● What is expected: Go through the data from its first line and retype each line, stopping once the line containing "BitsOf n v reach →" has been retyped.

● Data in this exercise:

↓↓↓

-- the main bridge: the level BFS equals B's bitboard relaxation loop
theorem bridge2 (n : Int) (ms : List (Int × Int)) (hn : 1 ≤ n) :
    ∀ (fB fL : Nat) (front : List (Int × Int)) (v : PySem.Set (Int × Int)) (d : Int)
      (reach : Nat),
      InvV n v → (∀ p ∈ front, p ∈ v) → Closed n ms front v →
      ((n - 1, n - 1) ∈ v → (n - 1, n - 1) ∈ front) →
      (front ≠ [] → (n * n).toNat + 1 ≤ fB + v.length) →
      muB n front v ≤ fL →
      BitsOf n v reach →
      bfsLoopB n ms fL front v d = bitLoop n (masksB n ms) fB reach d := by
  intro fB
  induction fB with
  | zero =>
    intro fL front v d reach hInv _ _ _ hcnt _ _
    have hf : front = [] := by
      by_contra h
      have := hcnt h
      have := card_bound hInv
      omega
    subst hf
    rw [bfsLoopB_nil]
    rfl
  | succ fB ih =>
    intro fL front v d reach hInv hsub hCl htgt hcnt hmu hb
    rw [show bitLoop n (masksB n ms) (fB + 1) reach d
        = if (reach >>> (n * n - 1).toNat) &&& 1 ≠ 0 then d
          else if stepBits (masksB n ms) reach = reach then -1
            else bitLoop n (masksB n ms) fB (stepBits (masksB n ms) reach) (d + 1)
        from rfl]
    by_cases hv : (n - 1, n - 1) ∈ v
    · -- found: the corner is visited, hence on the current frontier
      have hf := htgt hv
      have hne : front ≠ [] := by intro h; rw [h] at hf; exact List.not_mem_nil hf
      have hfL : 1 ≤ fL := by
        simp only [muB, if_neg hne] at hmu; omega
      obtain ⟨fLp, rfl⟩ : ∃ fLp, fL = fLp + 1 := ⟨fL - 1, by omega⟩
      rw [show bfsLoopB n ms (fLp + 1) front v d
          = if front = [] then -1
            else if ((n - 1 : Int), (n - 1 : Int)) ∈ front then d
            else bfsLoopB n ms fLp (front.foldl (expandCellB n ms) (v, [])).2
              (front.foldl (expandCellB n ms) (v, [])).1 (d + 1) from rfl]
      rw [if_neg hne, if_pos hf, if_pos ((corner_bit n hn v reach hb).mpr hv)]
    · rw [if_neg (fun h => hv ((corner_bit n hn v reach hb).mp h))]
      obtain ⟨delta, heq, hgrid, hnodup⟩ := levelFold_spec n ms front (v, []) hInv.1
      simp only at heq
      have hv1 : (front.foldl (expandCellB n ms) (v, [])).1 = v ++ delta := by rw [heq]
      have hv2 : (front.foldl (expandCellB n ms) (v, [])).2 = delta := by rw [heq]; simp
      have hnodup' : (v ++ delta).Nodup := by simpa using hnodup
      have hdisj := (List.nodup_append.mp hnodup').2.2
      have hstep := stepBits_bitsOf n ms front v hInv hsub hCl reach hb
      rw [hv1] at hstep
      cases front with
      | nil =>
        -- empty frontier: the fold is the identity, so the bitboard is a fixed point; both -1
        rw [bfsLoopB_nil]
        have hd0 : delta = [] := by
          cases hdd : delta with
          | nil => rfl
          | cons a l =>
            exfalso
            have : a ∈ (v, ([] : List (Int × Int))).1 := by
              have : ([] : List (Int × Int)).foldl (expandCellB n ms) (v, []) = (v, []) := rfl
              rw [← this, heq, hdd]
              simp
            exact hdisj _ this _ (by rw [hdd]; exact List.mem_cons_self) rfl
        have hfix : stepBits (masksB n ms) reach = reach := by
          apply Nat.eq_of_testBit_eq
          intro i
          rw [Bool.eq_iff_iff, hstep, hd0, List.append_nil, hb]
        rw [if_pos hfix]
      | cons c fs =>
        have hne : (c :: fs : List (Int × Int)) ≠ [] := List.cons_ne_nil c fs
        have hfL : 1 ≤ fL := by
          simp only [muB, if_neg hne] at hmu; omega
        obtain ⟨fLp, rfl⟩ : ∃ fLp, fL = fLp + 1 := ⟨fL - 1, by omega⟩
        have hnf : ((n - 1 : Int), (n - 1 : Int)) ∉ (c :: fs : List (Int × Int)) :=
          fun h => hv (hsub _ h)
        rw [show bfsLoopB n ms (fLp + 1) (c :: fs) v d
            = if (c :: fs : List (Int × Int)) = [] then -1
              else if ((n - 1 : Int), (n - 1 : Int)) ∈ (c :: fs : List (Int × Int)) then d
              else bfsLoopB n ms fLp ((c :: fs).foldl (expandCellB n ms) (v, [])).2
                ((c :: fs).foldl (expandCellB n ms) (v, [])).1 (d + 1) from rfl]
        rw [if_neg hne, if_neg hnf, hv1, hv2]
        have hInv' : InvV n (v ++ delta) := by
          refine ⟨hnodup', ?_⟩
          intro p hp
          rcases List.mem_append.mp hp with hp | hp
          · exact hInv.2 p hp
          · exact hgrid p hp
        by_cases hd : delta = []
        · -- fixed point: nothing new was reached, both sides return -1
          have hfix : stepBits (masksB n ms) reach = reach := by
            apply Nat.eq_of_testBit_eq
            intro i
            rw [Bool.eq_iff_iff, hstep, hd, List.append_nil, hb]
          rw [if_pos hfix]
          subst hd
          rw [bfsLoopB_nil]
        · -- progress: the bitboard changed; recurse
          have hnfix : ¬ (stepBits (masksB n ms) reach = reach) := by
            intro habs
            obtain ⟨p0, hp0⟩ : ∃ p0, p0 ∈ delta := by
              cases delta with
              | nil => exact absurd rfl hd
              | cons a l => exact ⟨a, List.mem_cons_self⟩
            have hg0 := hgrid p0 hp0
            have hbit : (stepBits (masksB n ms) reach).testBit (encB n p0) = true :=
              (hstep (encB n p0)).mpr ⟨p0, List.mem_append_right _ hp0, hg0, rfl⟩
            rw [habs, hb] at hbit
            obtain ⟨q, hqv, hqg, hqt⟩ := hbit
            have : q = p0 := encB_inj n q p0 hqg hg0 hqt.symm
            subst this
            exact hdisj _ hqv _ hp0 rfl
          rw [if_neg hnfix]
          have hcl' : Closed n ms delta (v ++ delta) := by
            intro p hp hpd m hm hg
            rcases List.mem_append.mp hp with hpv | hpdelta
            · by_cases hpf : p ∈ (c :: fs : List (Int × Int))
              · have hmm := (levelFold_mem n ms (c :: fs) (v, []) (p.1 + m.1, p.2 + m.2)).mpr
                  (Or.inr ⟨p, hpf, m, hm, rfl, hg⟩)
                rw [hv1] at hmm
                exact hmm
              · exact List.mem_append_left _ (hCl p hpv hpf m hm hg)
            · exact absurd hpdelta hpd
          have hcard' := card_bound hInv'
          simp only [List.length_append] at hcard'
          have hlend : 1 ≤ delta.length := by
            cases delta with
            | nil => exact absurd rfl hd
            | cons _ _ => simp
          apply ih fLp delta (v ++ delta) (d + 1) (stepBits (masksB n ms) reach) hInv'
            (fun p hp => List.mem_append_right _ hp) hcl'
          · intro hvd
            rcases List.mem_append.mp hvd with h | h
            · exact absurd h hv
            · exact h
          · intro _
            have := hcnt hne
            simp only [List.length_append]
            omega
          · simp only [muB, if_neg hd, if_neg hne, List.length_append] at hmu ⊢
            omega
          · exact hstep

theorem bfsA_eq_distB (n x y : Int) (hn : 1 ≤ n) : bfsA n x y = distB n x y := by
  unfold bfsA distB
  rw [show knightMovesA x y = knightMovesB x y from rfl]
  have hv0 : PySem.Set.ofList [((0 : Int), (0 : Int))] = [((0 : Int), (0 : Int))] := rfl
  rw [hv0]
  have hq0 : ([((0 : Int), (0 : Int), (0 : Int))] : List (Int × Int × Int))
      = ([((0 : Int), (0 : Int))] : List (Int × Int)).map (fun p => (p.1, p.2, (0 : Int))) := rfl
  rw [hq0]
  have hInv0 : InvV n [((0 : Int), (0 : Int))] := by
    refine ⟨by simp, ?_⟩
    intro p hp
    simp only [List.mem_singleton] at hp
    subst hp
    exact ⟨le_refl 0, by omega, le_refl 0, by omega⟩
  have hb1 := bridge n (knightMovesB x y) ((n * n).toNat + 1) ((n * n).toNat + 1)
    [((0 : Int), (0 : Int))] [((0 : Int), (0 : Int))] 0 hInv0
    (by simp only [muB]; split <;> omega)
    (by unfold muA; simp; omega)
  rw [hb1]
  have hbit0 : BitsOf n [((0 : Int), (0 : Int))] 1 := by
    intro t
    have h1 : (1 : Nat).testBit t = true ↔ t = 0 := by
      cases t with
      | zero => simp
      | succ k => simp [Nat.testBit_succ]
    rw [h1]
    have hg0 : inGrid n ((0 : Int), (0 : Int)) := ⟨le_refl 0, by omega, le_refl 0, by omega⟩
    constructor
    · intro ht
      exact ⟨((0 : Int), (0 : Int)), List.mem_singleton.mpr rfl, hg0, by simp [ht, encB]⟩
    · rintro ⟨p, hpv, _, rfl⟩
      simp only [List.mem_singleton] at hpv
      subst hpv
      simp [encB]
  exact bridge2 n (knightMovesB x y) hn (n * n).toNat ((n * n).toNat + 1)
    [((0 : Int), (0 : Int))] [((0 : Int), (0 : Int))] 0 1 hInv0
    (fun p hp => hp)
    (by intro c hc hcf m _ _; exact absurd hc hcf)
    (fun h => h)
    (by intro _; simp)
    (by simp only [muB]; split <;> omega)
    hbit0

-- elementwise value of the row fold `for j in js: r[j] = g j`
theorem rowFold_getElem? {α : Type} (g : Int → α) :
    ∀ (js : List Int) (r : List α) (m : Nat),
      js.Nodup → (∀ j ∈ js, 0 ≤ j) →
      (js.foldl (fun r j => PySem.List.pySetD r j (g j)) r)[m]?
      = if (m : Int) ∈ js then (r[m]?).map (fun _ => g (m : Int)) else r[m]? := by
  intro js
  induction js with
  | nil => intro r m _ _; simp
  | cons j0 js ih =>
    intro r m hnd hpos
    have hj0 : 0 ≤ j0 := hpos j0 (by simp)
    simp only [List.foldl_cons]
    rw [ih _ m hnd.of_cons (fun j hj => hpos j (by simp [hj]))]
    rw [PySem.List.pySetD_of_nonneg _ _ hj0]
    by_cases he : (m : Int) = j0
    · have hm : j0.toNat = m := by omega
      have hnotin : (m : Int) ∉ js := by
        rw [he]; exact (List.nodup_cons.mp hnd).1
      rw [if_neg hnotin, if_pos (by simp [he])]
      by_cases hr : m < r.length
      · rw [hm, List.getElem?_set_self hr, List.getElem?_eq_getElem hr]
        simp [he]
      · rw [List.getElem?_eq_none (by simp; omega), List.getElem?_eq_none (by omega)]
        simp
    · have hne : j0.toNat ≠ m := by omega
      rw [List.getElem?_set_ne hne]
      by_cases hin : (m : Int) ∈ js
      · rw [if_pos hin, if_pos (by simp [hin])]
      · rw [if_neg hin, if_neg (by simp [he, hin])]

-- the inner j-fold only rewrites row i of the board
theorem innerFold_eq {α : Type} (g : Int → α) (i : Int) :
    ∀ (js : List Int) (bd : List (List α)), 0 ≤ i → i.toNat < bd.length →
      js.foldl (fun bd2 j => PySem.List.pySetD bd2 i
          (PySem.List.pySetD (PySem.List.pyGetD bd2 i []) j (g j))) bd
      = PySem.List.pySetD bd i
          (js.foldl (fun r j => PySem.List.pySetD r j (g j)) (PySem.List.pyGetD bd i [])) := by
  intro js
  induction js with
  | nil =>
    intro bd h0 hlen
    simp only [List.foldl_nil]
    rw [PySem.List.pySetD_of_nonneg _ _ h0, PySem.List.pyGetD_eq_getElem _ _ h0 (by omega)]
    exact (List.set_getElem_self hlen).symm
  | cons j0 js ih =>
    intro bd h0 hlen
    simp only [List.foldl_cons]
    set X := PySem.List.pySetD (PySem.List.pyGetD bd i []) j0 (g j0) with hX
    have hlen1 : i.toNat < (PySem.List.pySetD bd i X).length := by
      rw [PySem.List.pySetD_of_nonneg _ _ h0]; simpa using hlen
    rw [ih (PySem.List.pySetD bd i X) h0 hlen1]
    rw [PySem.List.pySetD_of_nonneg _ _ h0, PySem.List.pySetD_of_nonneg _ _ h0, PySem.List.pySetD_of_nonneg _ _ h0]
    rw [List.set_set]
    congr 2
    rw [PySem.List.pyGetD_eq_getElem _ _ h0 (by simp; omega)]
    exact List.getElem_set_self (by simpa using hlen)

↑↑↑

● Exercise solution:
-- the main bridge: the level BFS equals B's bitboard relaxation loop
theorem bridge2 (n : Int) (ms : List (Int × Int)) (hn : 1 ≤ n) :
    ∀ (fB fL : Nat) (front : List (Int × Int)) (v : PySem.Set (Int × Int)) (d : Int)
      (reach : Nat),
      InvV n v → (∀ p ∈ front, p ∈ v) → Closed n ms front v →
      ((n - 1, n - 1) ∈ v → (n - 1, n - 1) ∈ front) →
      (front ≠ [] → (n * n).toNat + 1 ≤ fB + v.length) →
      muB n front v ≤ fL →
      BitsOf n v reach →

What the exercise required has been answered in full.